§ **Try it**
Between the line containing "have := ctLoop_eq_blist" and the line containing "rw [ctLoop]" lies a run of lines; give that run again exactly, with both of those lines, and nothing else from the entries below.

[Stored data entries]
Content starts

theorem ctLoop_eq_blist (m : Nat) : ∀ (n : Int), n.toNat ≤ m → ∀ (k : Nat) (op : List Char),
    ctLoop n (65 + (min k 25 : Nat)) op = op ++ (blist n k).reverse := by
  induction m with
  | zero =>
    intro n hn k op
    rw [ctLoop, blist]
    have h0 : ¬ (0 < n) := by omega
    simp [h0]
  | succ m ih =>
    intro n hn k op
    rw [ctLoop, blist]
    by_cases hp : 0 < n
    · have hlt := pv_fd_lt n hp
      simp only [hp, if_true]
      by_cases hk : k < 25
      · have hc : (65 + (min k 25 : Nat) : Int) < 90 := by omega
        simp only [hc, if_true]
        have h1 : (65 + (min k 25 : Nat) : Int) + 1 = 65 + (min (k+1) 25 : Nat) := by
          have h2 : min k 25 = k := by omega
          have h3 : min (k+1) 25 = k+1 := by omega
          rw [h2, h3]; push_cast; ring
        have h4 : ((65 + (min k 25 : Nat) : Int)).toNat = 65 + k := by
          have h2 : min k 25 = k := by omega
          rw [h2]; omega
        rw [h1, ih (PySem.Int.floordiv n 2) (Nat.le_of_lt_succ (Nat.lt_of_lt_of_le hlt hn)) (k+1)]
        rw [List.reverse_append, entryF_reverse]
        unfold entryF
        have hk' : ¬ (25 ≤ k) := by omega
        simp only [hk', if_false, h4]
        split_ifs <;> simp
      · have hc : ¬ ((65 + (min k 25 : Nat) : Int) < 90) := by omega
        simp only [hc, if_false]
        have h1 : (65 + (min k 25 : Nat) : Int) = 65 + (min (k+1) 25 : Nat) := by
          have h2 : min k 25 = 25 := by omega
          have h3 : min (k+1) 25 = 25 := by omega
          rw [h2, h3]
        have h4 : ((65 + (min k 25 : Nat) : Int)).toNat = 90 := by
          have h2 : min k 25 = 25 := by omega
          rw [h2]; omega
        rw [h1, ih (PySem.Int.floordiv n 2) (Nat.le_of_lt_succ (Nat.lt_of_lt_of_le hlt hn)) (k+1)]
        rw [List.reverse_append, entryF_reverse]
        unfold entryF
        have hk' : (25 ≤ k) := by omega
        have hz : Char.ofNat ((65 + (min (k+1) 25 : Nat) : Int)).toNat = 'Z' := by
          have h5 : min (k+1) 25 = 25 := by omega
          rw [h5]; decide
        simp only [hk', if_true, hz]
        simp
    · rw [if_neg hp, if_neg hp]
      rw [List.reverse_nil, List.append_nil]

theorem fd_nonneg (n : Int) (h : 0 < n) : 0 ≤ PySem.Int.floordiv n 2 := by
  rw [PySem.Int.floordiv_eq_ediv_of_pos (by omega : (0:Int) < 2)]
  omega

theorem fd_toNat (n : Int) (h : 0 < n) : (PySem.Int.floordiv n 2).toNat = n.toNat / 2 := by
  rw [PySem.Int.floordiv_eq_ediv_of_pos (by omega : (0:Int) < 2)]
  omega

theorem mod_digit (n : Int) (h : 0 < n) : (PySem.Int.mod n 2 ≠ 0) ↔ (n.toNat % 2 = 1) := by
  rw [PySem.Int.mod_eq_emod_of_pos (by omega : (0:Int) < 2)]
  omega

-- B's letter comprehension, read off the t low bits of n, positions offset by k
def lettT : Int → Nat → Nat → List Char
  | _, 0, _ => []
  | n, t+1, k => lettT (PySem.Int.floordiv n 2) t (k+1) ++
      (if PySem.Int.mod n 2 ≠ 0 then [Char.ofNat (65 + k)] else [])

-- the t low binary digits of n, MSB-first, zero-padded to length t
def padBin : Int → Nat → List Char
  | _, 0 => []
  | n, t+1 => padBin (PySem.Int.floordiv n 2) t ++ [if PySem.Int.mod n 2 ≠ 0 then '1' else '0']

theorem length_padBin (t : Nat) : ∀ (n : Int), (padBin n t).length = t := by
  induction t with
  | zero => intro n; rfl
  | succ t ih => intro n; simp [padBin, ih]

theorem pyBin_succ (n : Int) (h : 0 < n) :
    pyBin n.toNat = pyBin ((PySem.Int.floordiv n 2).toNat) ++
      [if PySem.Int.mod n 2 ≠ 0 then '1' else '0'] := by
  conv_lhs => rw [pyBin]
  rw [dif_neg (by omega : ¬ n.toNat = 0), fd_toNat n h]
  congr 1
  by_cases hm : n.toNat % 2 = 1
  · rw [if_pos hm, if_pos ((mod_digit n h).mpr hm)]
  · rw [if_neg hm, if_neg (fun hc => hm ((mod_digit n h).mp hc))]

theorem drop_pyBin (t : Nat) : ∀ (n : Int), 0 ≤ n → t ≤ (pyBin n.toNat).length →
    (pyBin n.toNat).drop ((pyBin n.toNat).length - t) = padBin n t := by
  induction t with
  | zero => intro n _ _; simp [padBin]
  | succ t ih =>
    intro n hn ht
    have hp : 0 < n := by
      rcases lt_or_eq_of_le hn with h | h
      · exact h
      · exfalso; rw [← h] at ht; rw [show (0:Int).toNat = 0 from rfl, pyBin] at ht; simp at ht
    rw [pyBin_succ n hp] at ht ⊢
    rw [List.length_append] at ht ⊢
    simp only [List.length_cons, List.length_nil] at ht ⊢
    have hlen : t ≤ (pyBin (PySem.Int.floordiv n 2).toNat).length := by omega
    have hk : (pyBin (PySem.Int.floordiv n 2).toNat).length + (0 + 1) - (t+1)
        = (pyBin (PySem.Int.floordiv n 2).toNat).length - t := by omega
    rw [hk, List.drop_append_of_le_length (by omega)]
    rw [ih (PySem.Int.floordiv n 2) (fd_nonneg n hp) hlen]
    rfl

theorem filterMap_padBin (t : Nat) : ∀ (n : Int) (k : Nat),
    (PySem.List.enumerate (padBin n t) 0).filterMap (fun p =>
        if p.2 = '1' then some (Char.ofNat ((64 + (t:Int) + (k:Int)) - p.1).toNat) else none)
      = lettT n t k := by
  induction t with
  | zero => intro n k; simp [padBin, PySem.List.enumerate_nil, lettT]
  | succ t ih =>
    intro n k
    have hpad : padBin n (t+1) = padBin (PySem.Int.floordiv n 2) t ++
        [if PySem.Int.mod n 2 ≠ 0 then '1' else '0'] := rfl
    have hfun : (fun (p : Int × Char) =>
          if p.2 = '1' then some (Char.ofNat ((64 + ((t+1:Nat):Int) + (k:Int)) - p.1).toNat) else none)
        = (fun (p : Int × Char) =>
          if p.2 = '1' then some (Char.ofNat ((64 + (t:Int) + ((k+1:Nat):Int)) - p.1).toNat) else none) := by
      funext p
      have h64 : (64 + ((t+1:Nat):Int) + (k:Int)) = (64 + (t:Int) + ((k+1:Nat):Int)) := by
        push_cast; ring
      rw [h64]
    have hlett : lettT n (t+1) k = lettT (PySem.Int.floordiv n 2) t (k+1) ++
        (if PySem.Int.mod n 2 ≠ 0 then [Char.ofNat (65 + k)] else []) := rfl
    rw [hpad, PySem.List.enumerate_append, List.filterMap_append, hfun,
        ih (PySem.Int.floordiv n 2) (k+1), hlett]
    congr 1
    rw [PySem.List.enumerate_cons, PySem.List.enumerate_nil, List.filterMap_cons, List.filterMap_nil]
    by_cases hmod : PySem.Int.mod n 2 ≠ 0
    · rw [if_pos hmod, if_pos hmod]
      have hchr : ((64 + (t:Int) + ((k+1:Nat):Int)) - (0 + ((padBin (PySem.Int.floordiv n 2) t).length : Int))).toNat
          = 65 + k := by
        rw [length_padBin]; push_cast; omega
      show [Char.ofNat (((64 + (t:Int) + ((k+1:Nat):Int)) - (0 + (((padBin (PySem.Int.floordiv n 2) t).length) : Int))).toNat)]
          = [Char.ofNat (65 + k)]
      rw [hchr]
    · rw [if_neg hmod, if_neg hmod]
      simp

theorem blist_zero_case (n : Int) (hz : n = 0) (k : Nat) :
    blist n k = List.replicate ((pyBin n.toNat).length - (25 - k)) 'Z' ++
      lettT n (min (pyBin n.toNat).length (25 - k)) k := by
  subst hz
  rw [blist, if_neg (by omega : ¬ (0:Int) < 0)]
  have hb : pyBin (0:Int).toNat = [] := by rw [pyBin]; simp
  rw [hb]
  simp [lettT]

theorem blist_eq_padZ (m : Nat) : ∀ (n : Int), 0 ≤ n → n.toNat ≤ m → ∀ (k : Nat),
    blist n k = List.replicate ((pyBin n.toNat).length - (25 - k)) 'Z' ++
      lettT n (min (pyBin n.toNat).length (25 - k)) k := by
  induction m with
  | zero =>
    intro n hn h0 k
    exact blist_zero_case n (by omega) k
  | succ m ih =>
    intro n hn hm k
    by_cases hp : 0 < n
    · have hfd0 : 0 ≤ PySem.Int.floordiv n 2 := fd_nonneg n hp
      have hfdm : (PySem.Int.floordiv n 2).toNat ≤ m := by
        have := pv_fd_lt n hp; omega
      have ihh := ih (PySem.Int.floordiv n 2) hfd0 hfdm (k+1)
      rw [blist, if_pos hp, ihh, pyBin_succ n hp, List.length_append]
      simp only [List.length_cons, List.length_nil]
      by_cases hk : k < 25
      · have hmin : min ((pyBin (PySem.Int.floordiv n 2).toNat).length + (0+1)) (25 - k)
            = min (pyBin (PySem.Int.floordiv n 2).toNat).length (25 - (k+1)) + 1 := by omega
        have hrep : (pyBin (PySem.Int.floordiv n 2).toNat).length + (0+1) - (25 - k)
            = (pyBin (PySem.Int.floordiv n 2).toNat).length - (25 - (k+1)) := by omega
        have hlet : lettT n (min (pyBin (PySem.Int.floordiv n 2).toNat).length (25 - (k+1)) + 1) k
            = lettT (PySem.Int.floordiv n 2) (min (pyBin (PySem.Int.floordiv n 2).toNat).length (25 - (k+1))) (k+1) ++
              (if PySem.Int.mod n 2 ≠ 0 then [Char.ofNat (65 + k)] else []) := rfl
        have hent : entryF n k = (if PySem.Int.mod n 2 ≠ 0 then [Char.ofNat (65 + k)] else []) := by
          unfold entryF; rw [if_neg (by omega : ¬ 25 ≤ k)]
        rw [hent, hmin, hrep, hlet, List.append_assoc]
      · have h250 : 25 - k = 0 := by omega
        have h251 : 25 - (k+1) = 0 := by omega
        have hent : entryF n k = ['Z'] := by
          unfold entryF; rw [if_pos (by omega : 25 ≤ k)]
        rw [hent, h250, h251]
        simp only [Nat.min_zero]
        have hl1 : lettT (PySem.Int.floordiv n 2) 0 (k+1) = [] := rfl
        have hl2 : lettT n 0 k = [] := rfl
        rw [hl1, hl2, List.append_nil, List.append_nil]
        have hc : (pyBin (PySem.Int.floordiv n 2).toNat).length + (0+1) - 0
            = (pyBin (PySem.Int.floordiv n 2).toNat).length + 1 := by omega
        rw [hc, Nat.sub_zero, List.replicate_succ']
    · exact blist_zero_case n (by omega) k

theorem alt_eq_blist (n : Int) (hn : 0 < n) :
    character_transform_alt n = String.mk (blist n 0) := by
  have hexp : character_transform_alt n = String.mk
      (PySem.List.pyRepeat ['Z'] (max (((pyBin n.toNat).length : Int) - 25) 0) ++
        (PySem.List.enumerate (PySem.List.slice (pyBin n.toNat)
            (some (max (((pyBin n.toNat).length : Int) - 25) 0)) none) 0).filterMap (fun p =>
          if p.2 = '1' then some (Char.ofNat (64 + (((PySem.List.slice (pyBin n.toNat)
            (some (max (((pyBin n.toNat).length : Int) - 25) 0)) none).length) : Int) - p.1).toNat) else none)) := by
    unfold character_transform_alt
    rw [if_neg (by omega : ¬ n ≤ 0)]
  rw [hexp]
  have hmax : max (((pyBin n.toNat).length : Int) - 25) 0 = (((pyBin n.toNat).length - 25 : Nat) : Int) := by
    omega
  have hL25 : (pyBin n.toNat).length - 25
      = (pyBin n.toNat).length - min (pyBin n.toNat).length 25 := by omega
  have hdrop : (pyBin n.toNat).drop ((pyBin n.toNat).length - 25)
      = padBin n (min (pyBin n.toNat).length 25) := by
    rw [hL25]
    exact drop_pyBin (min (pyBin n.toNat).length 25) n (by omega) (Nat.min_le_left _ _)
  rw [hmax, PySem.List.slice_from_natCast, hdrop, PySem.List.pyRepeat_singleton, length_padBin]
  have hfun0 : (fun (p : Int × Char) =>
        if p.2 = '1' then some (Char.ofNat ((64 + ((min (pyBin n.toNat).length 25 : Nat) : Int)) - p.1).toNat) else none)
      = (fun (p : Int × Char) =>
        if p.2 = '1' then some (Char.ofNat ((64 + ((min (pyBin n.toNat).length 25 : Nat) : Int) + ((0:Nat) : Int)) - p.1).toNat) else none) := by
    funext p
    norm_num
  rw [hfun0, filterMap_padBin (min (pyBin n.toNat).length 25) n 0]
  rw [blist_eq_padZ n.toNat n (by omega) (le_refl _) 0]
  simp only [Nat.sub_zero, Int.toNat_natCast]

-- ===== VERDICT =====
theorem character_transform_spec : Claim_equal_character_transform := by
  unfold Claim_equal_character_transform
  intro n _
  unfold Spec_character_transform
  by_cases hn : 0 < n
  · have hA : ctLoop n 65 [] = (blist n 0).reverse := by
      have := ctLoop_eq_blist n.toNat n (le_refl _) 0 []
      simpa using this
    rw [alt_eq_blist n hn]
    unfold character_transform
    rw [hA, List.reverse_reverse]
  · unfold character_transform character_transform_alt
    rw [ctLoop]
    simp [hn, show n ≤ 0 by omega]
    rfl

Content ends
Content starts

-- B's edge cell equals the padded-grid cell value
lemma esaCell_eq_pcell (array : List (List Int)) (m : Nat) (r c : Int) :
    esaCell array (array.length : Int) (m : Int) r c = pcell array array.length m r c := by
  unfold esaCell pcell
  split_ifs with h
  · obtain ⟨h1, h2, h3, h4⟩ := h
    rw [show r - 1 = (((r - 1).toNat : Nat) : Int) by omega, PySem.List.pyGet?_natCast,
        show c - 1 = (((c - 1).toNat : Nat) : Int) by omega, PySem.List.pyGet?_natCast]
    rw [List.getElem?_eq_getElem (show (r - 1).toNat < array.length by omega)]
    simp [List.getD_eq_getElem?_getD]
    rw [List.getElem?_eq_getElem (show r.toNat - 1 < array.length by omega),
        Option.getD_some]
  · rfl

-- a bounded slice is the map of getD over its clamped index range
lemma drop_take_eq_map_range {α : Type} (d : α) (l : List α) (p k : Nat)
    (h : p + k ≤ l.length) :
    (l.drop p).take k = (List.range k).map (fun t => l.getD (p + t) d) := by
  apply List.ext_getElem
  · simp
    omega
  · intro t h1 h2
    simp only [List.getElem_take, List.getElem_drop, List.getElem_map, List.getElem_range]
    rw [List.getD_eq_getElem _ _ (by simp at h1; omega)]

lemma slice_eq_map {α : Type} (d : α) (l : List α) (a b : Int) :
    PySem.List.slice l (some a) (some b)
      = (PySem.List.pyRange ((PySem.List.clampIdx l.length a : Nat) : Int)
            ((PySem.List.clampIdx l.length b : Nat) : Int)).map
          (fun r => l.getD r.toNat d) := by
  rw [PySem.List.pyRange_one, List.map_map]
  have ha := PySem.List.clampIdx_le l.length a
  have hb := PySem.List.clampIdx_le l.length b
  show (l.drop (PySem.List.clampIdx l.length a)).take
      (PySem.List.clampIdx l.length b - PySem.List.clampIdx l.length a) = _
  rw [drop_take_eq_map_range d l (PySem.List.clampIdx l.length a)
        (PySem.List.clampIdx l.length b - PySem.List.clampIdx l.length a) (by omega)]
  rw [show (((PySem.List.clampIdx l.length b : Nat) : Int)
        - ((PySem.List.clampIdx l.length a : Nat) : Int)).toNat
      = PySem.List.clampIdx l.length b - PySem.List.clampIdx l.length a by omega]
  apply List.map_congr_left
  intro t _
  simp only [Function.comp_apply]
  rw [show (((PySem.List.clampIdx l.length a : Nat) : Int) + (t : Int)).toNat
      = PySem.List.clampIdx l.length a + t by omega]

Content ends

§ **Solution to this task**
      have := ctLoop_eq_blist n.toNat n (le_refl _) 0 []
      simpa using this
    rw [alt_eq_blist n hn]
    unfold character_transform
    rw [hA, List.reverse_reverse]
  · unfold character_transform character_transform_alt
    rw [ctLoop]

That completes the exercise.